Page Rules are useful for a number of different situations, but in this case it has been used to redirect users using the old subdomains to the new endpoints.

Pages Rules

In relation to the screenshot above, you will also need to create a DNS entry for the domain cs that points to the domain created by Cloudflare.

Protecting a Website with Cloudflare Zero Trust

In addition to migrating your website to Cloudflare Pages, you can also protect your website or certain parts of it by giving access only to authorized users using Cloudflare Zero Trust.

In this section, I present the fastest and easiest method to protect your website using Cloudflare Zero Trust with the free plan. However, it is worth noting that this service offers more features than what I will cover in this post, particularly with the paid version.

For small businesses or personal projects with basic use cases, the free plan can be a viable option in the context of this blog post. Nonetheless, it has some limitations, such as a maximum of 50 users and the lack of support for advanced authentication methods such as SSO.

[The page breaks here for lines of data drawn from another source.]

-- pv_equiv track=rewrite | github.com/PeshinaA/solving_statistical_games | go_easy.py | easer
-- ===== SOURCE A (Python) =====
-- def easer(first,second,m,par,lines_to_delete,fir,sec):  #сравнение 2х строк
--     list_true = []
--     reference_list = []
--     reference2_list = []
--     for i in range(m): #cоздаём эталонный список итога сравнения состоящий либо из 0, либо из 1
--         reference_list.append(0)
--         reference2_list.append(1)
--     for i in range(m):
--         if first[i] > second[i]: #ОН ДОБАВЛЯЕТСЯ 2 РАЗА ЕСЛИ ТУТ = -> решили проблему измением размера эталонного списка
--             list_true.append(0)
--         if first[i] < second[i]:
--             list_true.append(1)
--         if first[i] == second[i]:
--             reference_list.pop(0)
--             reference2_list.pop(0)
--     if list_true == reference_list:
--         if par == "max":
--             lines_to_delete.append(sec)
--         if par == "min":
--             lines_to_delete.append(fir)
--     if list_true == reference2_list:
--         if par == "max":
--             lines_to_delete.append(fir)
--         if par == "min":
--             lines_to_delete.append(sec)
--     list_true = []
--     return lines_to_delete #лист с номерами строк, которые можно удалить, но они повторяются
-- ===== SOURCE B (Python) =====
-- def easer(first, second, m, par, lines_to_delete, fir, sec):
--     # Dominance checked with two boolean all() passes; no reference lists, no pops.
--     dom_ge = all(first[i] >= second[i] for i in range(m))
--     dom_le = all(first[i] <= second[i] for i in range(m))
--     if dom_ge:
--         if par == "max":
--             lines_to_delete.append(sec)
--         elif par == "min":
--             lines_to_delete.append(fir)
--     if dom_le:
--         if par == "max":
--             lines_to_delete.append(fir)
--         elif par == "min":
--             lines_to_delete.append(sec)
--     return lines_to_delete
-- ===== Notes on version B (the rewrite author's own statement) =====
-- stated objective: simpler
-- what changed: Replaces the reference lists built and popped per equal element and the list_true accumulator with two direct boolean all() dominance checks (first>=second everywhere / first<=second everywhere); the double-append on fully equal sequences is preserved because both checks hold.
import Mathlib
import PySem

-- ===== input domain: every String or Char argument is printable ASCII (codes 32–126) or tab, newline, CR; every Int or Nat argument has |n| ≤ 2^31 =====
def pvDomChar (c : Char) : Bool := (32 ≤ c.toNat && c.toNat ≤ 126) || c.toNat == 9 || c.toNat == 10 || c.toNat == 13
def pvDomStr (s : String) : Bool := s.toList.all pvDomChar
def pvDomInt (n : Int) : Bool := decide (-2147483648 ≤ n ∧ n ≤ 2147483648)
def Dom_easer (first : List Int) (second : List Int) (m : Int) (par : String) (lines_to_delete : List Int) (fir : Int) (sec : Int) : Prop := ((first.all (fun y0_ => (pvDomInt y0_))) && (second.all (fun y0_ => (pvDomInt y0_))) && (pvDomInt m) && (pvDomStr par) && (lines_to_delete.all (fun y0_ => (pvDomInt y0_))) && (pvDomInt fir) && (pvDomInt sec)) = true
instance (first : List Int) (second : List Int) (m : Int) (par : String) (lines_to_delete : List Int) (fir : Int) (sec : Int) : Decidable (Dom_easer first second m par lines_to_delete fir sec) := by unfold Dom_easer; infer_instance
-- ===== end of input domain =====

-- B replaces A's reference lists (built, then popped per equal element) and the list_true
-- accumulator with two direct all-quantified dominance checks; same return value, and both
-- append to lines_to_delete in place exactly as A does.


-- ===== PORT A =====
-- transliteration of Source A: reference lists built by the first loop; the second loop appends to
-- list_true and pops (pop(0) = tail; the popped list is nonempty whenever Python does not raise,
-- and on the empty list Python raises — excluded by Pre_); first[i]/second[i] via pyGetD (in
-- range under Pre_).
def easer (first : List Int) (second : List Int) (m : Int) (par : String) (lines_to_delete : List Int) (fir : Int) (sec : Int) : List Int :=
  let reference_list := (PySem.List.pyRange 0 m 1).foldl (fun acc _ => acc ++ [(0 : Int)]) []
  let reference2_list := (PySem.List.pyRange 0 m 1).foldl (fun acc _ => acc ++ [(1 : Int)]) []
  let st := (PySem.List.pyRange 0 m 1).foldl
    (fun (st : List Int × List Int × List Int) i =>
      let a := PySem.List.pyGetD first i 0
      let b := PySem.List.pyGetD second i 0
      let lt := if a > b then st.1 ++ [(0 : Int)] else st.1
      let lt := if a < b then lt ++ [(1 : Int)] else lt
      if a = b then (lt, st.2.1.tail, st.2.2.tail) else (lt, st.2.1, st.2.2))
    ([], reference_list, reference2_list)
  let lines_to_delete :=
    if st.1 = st.2.1 then
      let t := if par = "max" then lines_to_delete ++ [sec] else lines_to_delete
      if par = "min" then t ++ [fir] else t
    else lines_to_delete
  if st.1 = st.2.2 then
    let t := if par = "max" then lines_to_delete ++ [fir] else lines_to_delete
    if par = "min" then t ++ [sec] else t
  else lines_to_delete

-- ===== PORT B =====
def easer_alt (first : List Int) (second : List Int) (m : Int) (par : String) (lines_to_delete : List Int) (fir : Int) (sec : Int) : List Int :=
  let dom_ge := (PySem.List.pyRange 0 m 1).all
    (fun i => PySem.List.pyGetD second i 0 ≤ PySem.List.pyGetD first i 0)
  let dom_le := (PySem.List.pyRange 0 m 1).all
    (fun i => PySem.List.pyGetD first i 0 ≤ PySem.List.pyGetD second i 0)
  let lines_to_delete :=
    if dom_ge then
      if par = "max" then lines_to_delete ++ [sec]
      else if par = "min" then lines_to_delete ++ [fir]
      else lines_to_delete
    else lines_to_delete
  if dom_le then
    if par = "max" then lines_to_delete ++ [fir]
    else if par = "min" then lines_to_delete ++ [sec]
    else lines_to_delete
  else lines_to_delete

-- ===== PRECONDITION & SPEC =====
-- Pre_ excludes exactly the inputs where Python A raises IndexError (first[i]/second[i] with
-- 0 < m beyond a list's length); for m ≤ 0 no index is touched and A returns.
def Pre_easer (first : List Int) (second : List Int) (m : Int) (par : String) (lines_to_delete : List Int) (fir : Int) (sec : Int) : Prop :=
  m ≤ 0 ∨ (m ≤ (first.length : Int) ∧ m ≤ (second.length : Int))
instance (first : List Int) (second : List Int) (m : Int) (par : String) (lines_to_delete : List Int) (fir : Int) (sec : Int) : Decidable (Pre_easer first second m par lines_to_delete fir sec) := by unfold Pre_easer; infer_instance
def pvWitness_easer : List Int × List Int × Int × String × List Int × Int × Int := ([3, 1], [2, 1], 2, "max", [5], 7, 8)

def Spec_easer (first : List Int) (second : List Int) (m : Int) (par : String) (lines_to_delete : List Int) (fir : Int) (sec : Int) (out : List Int) : Prop := out = easer_alt first second m par lines_to_delete fir sec
instance (first : List Int) (second : List Int) (m : Int) (par : String) (lines_to_delete : List Int) (fir : Int) (sec : Int) (out : List Int) : Decidable (Spec_easer first second m par lines_to_delete fir sec out) := by unfold Spec_easer; infer_instance

-- ===== CLAIM (what is proved, stated in full; the proofs are below) =====
def Claim_equal_easer : Prop := ∀ (first : List Int) (second : List Int) (m : Int) (par : String) (lines_to_delete : List Int) (fir : Int) (sec : Int), Dom_easer first second m par lines_to_delete fir sec → Pre_easer first second m par lines_to_delete fir sec → Spec_easer first second m par lines_to_delete fir sec (easer first second m par lines_to_delete fir sec)

-- ===== LEMMAS AND PROOFS =====

-- Characterisation of A's second loop: from a state whose reference components are
-- replicate-lists, the fold appends one 0/1 marker per strict comparison and pops one
-- element per equality.
theorem easer_loop_char (first second : List Int) (L : List Int) (lt0 : List Int) (k k' : Nat) :
    L.foldl
      (fun (st : List Int × List Int × List Int) i =>
        let a := PySem.List.pyGetD first i 0
        let b := PySem.List.pyGetD second i 0
        let lt := if a > b then st.1 ++ [(0 : Int)] else st.1
        let lt := if a < b then lt ++ [(1 : Int)] else lt
        if a = b then (lt, st.2.1.tail, st.2.2.tail) else (lt, st.2.1, st.2.2))
      (lt0, List.replicate k (0 : Int), List.replicate k' (1 : Int))
    = (lt0 ++ L.flatMap (fun i =>
          if PySem.List.pyGetD first i 0 > PySem.List.pyGetD second i 0 then [(0 : Int)]
          else if PySem.List.pyGetD first i 0 < PySem.List.pyGetD second i 0 then [(1 : Int)]
          else []),
       List.replicate (k - L.countP (fun i => PySem.List.pyGetD first i 0 = PySem.List.pyGetD second i 0)) (0 : Int),
       List.replicate (k' - L.countP (fun i => PySem.List.pyGetD first i 0 = PySem.List.pyGetD second i 0)) (1 : Int)) := by
  induction L generalizing lt0 k k' with
  | nil => simp
  | cons x L ih =>
    simp only [List.foldl_cons, List.flatMap_cons, List.countP_cons]
    rcases lt_trichotomy (PySem.List.pyGetD first x 0) (PySem.List.pyGetD second x 0) with h | h | h
    · have h1 : ¬ PySem.List.pyGetD first x 0 > PySem.List.pyGetD second x 0 := by omega
      have h2 : PySem.List.pyGetD first x 0 ≠ PySem.List.pyGetD second x 0 := by omega
      simp only [h, h1, h2, if_pos, if_false, decide_eq_true_eq]
      rw [ih]
      simp
    · have h1 : ¬ PySem.List.pyGetD first x 0 > PySem.List.pyGetD second x 0 := by omega
      have h2 : ¬ PySem.List.pyGetD first x 0 < PySem.List.pyGetD second x 0 := by omega
      simp only [if_pos, h, decide_eq_true_eq]
      rw [List.tail_replicate, List.tail_replicate, ih]
      simp
      omega
    · have h2 : PySem.List.pyGetD first x 0 ≠ PySem.List.pyGetD second x 0 := by omega
      have h3 : ¬ PySem.List.pyGetD first x 0 < PySem.List.pyGetD second x 0 := by omega
      simp only [gt_iff_lt, h, h3, h2, if_pos, if_false, decide_eq_true_eq]
      rw [ih]
      simp

-- the marker list has one entry per strictly-compared index
theorem markers_length (first second : List Int) (L : List Int) :
    (L.flatMap (fun i =>
        if PySem.List.pyGetD first i 0 > PySem.List.pyGetD second i 0 then [(0 : Int)]
        else if PySem.List.pyGetD first i 0 < PySem.List.pyGetD second i 0 then [(1 : Int)]
        else [])).length
    = L.length - L.countP (fun i => PySem.List.pyGetD first i 0 = PySem.List.pyGetD second i 0) := by
  induction L with
  | nil => simp
  | cons x L ih =>
    have hc : L.countP (fun i => PySem.List.pyGetD first i 0 = PySem.List.pyGetD second i 0) ≤ L.length :=
      List.countP_le_length
    simp only [List.flatMap_cons, List.length_append, List.countP_cons, List.length_cons, ih,
      decide_eq_true_eq]
    split_ifs with h1 h2 h3 <;> simp <;> omega

-- the marker list equals the all-zero reference list iff no index compares strictly below
theorem markers_eq_replicate_zero (first second : List Int) (L : List Int) :
    (L.flatMap (fun i =>
        if PySem.List.pyGetD first i 0 > PySem.List.pyGetD second i 0 then [(0 : Int)]
        else if PySem.List.pyGetD first i 0 < PySem.List.pyGetD second i 0 then [(1 : Int)]
        else [])
      = List.replicate (L.length - L.countP (fun i => PySem.List.pyGetD first i 0 = PySem.List.pyGetD second i 0)) (0 : Int))
    ↔ (L.all (fun i => PySem.List.pyGetD second i 0 ≤ PySem.List.pyGetD first i 0) = true) := by
  rw [List.eq_replicate_iff]
  simp only [markers_length, List.all_eq_true, decide_eq_true_eq, true_and, List.mem_flatMap]
  constructor
  · intro h i hi
    by_contra hlt
    push Not at hlt
    have h10 : (1 : Int) = 0 := by
      refine h 1 ⟨i, hi, ?_⟩
      rw [if_neg (by omega), if_pos hlt]
      simp
    omega
  · rintro h b ⟨i, hi, hb⟩
    by_cases hgt : PySem.List.pyGetD first i 0 > PySem.List.pyGetD second i 0
    · rw [if_pos hgt] at hb
      simpa using hb
    · rw [if_neg hgt, if_neg (by have := h i hi; omega)] at hb
      simp at hb

-- symmetric: equals the all-one reference list iff no index compares strictly above
theorem markers_eq_replicate_one (first second : List Int) (L : List Int) :
    (L.flatMap (fun i =>
        if PySem.List.pyGetD first i 0 > PySem.List.pyGetD second i 0 then [(0 : Int)]
        else if PySem.List.pyGetD first i 0 < PySem.List.pyGetD second i 0 then [(1 : Int)]
        else [])
      = List.replicate (L.length - L.countP (fun i => PySem.List.pyGetD first i 0 = PySem.List.pyGetD second i 0)) (1 : Int))
    ↔ (L.all (fun i => PySem.List.pyGetD first i 0 ≤ PySem.List.pyGetD second i 0) = true) := by
  rw [List.eq_replicate_iff]
  simp only [markers_length, List.all_eq_true, decide_eq_true_eq, true_and, List.mem_flatMap]
  constructor
  · intro h i hi
    by_contra hlt
    push Not at hlt
    have h01 : (0 : Int) = 1 := by
      refine h 0 ⟨i, hi, ?_⟩
      rw [if_pos (by omega)]
      simp
    omega
  · rintro h b ⟨i, hi, hb⟩
    by_cases hgt : PySem.List.pyGetD first i 0 > PySem.List.pyGetD second i 0
    · exact absurd (h i hi) (by omega)
    · by_cases hlt : PySem.List.pyGetD first i 0 < PySem.List.pyGetD second i 0
      · rw [if_neg hgt, if_pos hlt] at hb
        simpa using hb
      · rw [if_neg hgt, if_neg hlt] at hb
        simp at hb

-- ===== VERDICT (by name: the statement is the Claim_ definition above) =====
set_option maxHeartbeats 1000000 in
theorem easer_spec : Claim_equal_easer := by
  intro first second m par lines_to_delete fir sec _hdom _hpre
  clear _hdom _hpre
  show _ = _
  unfold easer easer_alt
  have hrep0 : (PySem.List.pyRange 0 m 1).foldl (fun acc _ => acc ++ [(0 : Int)]) []
      = List.replicate (PySem.List.pyRange 0 m 1).length (0 : Int) := by
    rw [PySem.List.foldl_append_singleton_eq_map]
    simp
  have hrep1 : (PySem.List.pyRange 0 m 1).foldl (fun acc _ => acc ++ [(1 : Int)]) []
      = List.replicate (PySem.List.pyRange 0 m 1).length (1 : Int) := by
    rw [PySem.List.foldl_append_singleton_eq_map]
    simp
  simp only [hrep0, hrep1]
  rw [easer_loop_char]
  simp only [List.nil_append]
  simp only [markers_eq_replicate_zero first second (PySem.List.pyRange 0 m 1),
      markers_eq_replicate_one first second (PySem.List.pyRange 0 m 1)]
  by_cases hg : ((PySem.List.pyRange 0 m 1).all
      (fun i => PySem.List.pyGetD second i 0 ≤ PySem.List.pyGetD first i 0) = true) <;>
  by_cases hl : ((PySem.List.pyRange 0 m 1).all
      (fun i => PySem.List.pyGetD first i 0 ≤ PySem.List.pyGetD second i 0) = true) <;>
  by_cases hmax : par = "max" <;> by_cases hmin : par = "min" <;>
  simp [hg, hl, hmax, hmin]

To use Cloudflare Zero Trust to protect your website, follow these simple two steps:

Create an Access Group: To create an Access Group, navigate to the Access section and click on Access Groups. Here, you can give your group a name and define rules that will determine who can access your website. If you are using this for personal use, select Emails and add your email address(es). This method has the advantage to not rely on the Cloudflare Access agent (WARP) and users do not need a password. Instead, they will only need to provide their email address when authenticating, and they will receive an email with either a magic-link to authenticate or a code to copy. For small business usage, select emails ending in and enter your domain name @domain.com. If you require different criteria for user access or if you want to also rely on WARP agent refer to the official documentation.

Apply the Access Group policy to your website: Navigate to the Access section, click on Applications and select Self-Hosted. You can then select your domain managed by Cloudflare and optionally the subdomain and the path of the website to protect (such as "private").

Application Policy Configuration

Proceed to the next page and provide a name for the policy. Then, select the access group you created earlier. After completing the setup, allow a minute before attempting to access your website to test whether it is functioning properly.

Login Page

Conclusion

Overall, this solution is a zero-cost strategy (custom domain excluded). It provides more possibilities, the maintenance and the security are managed by Cloudflare which also provides great analytics.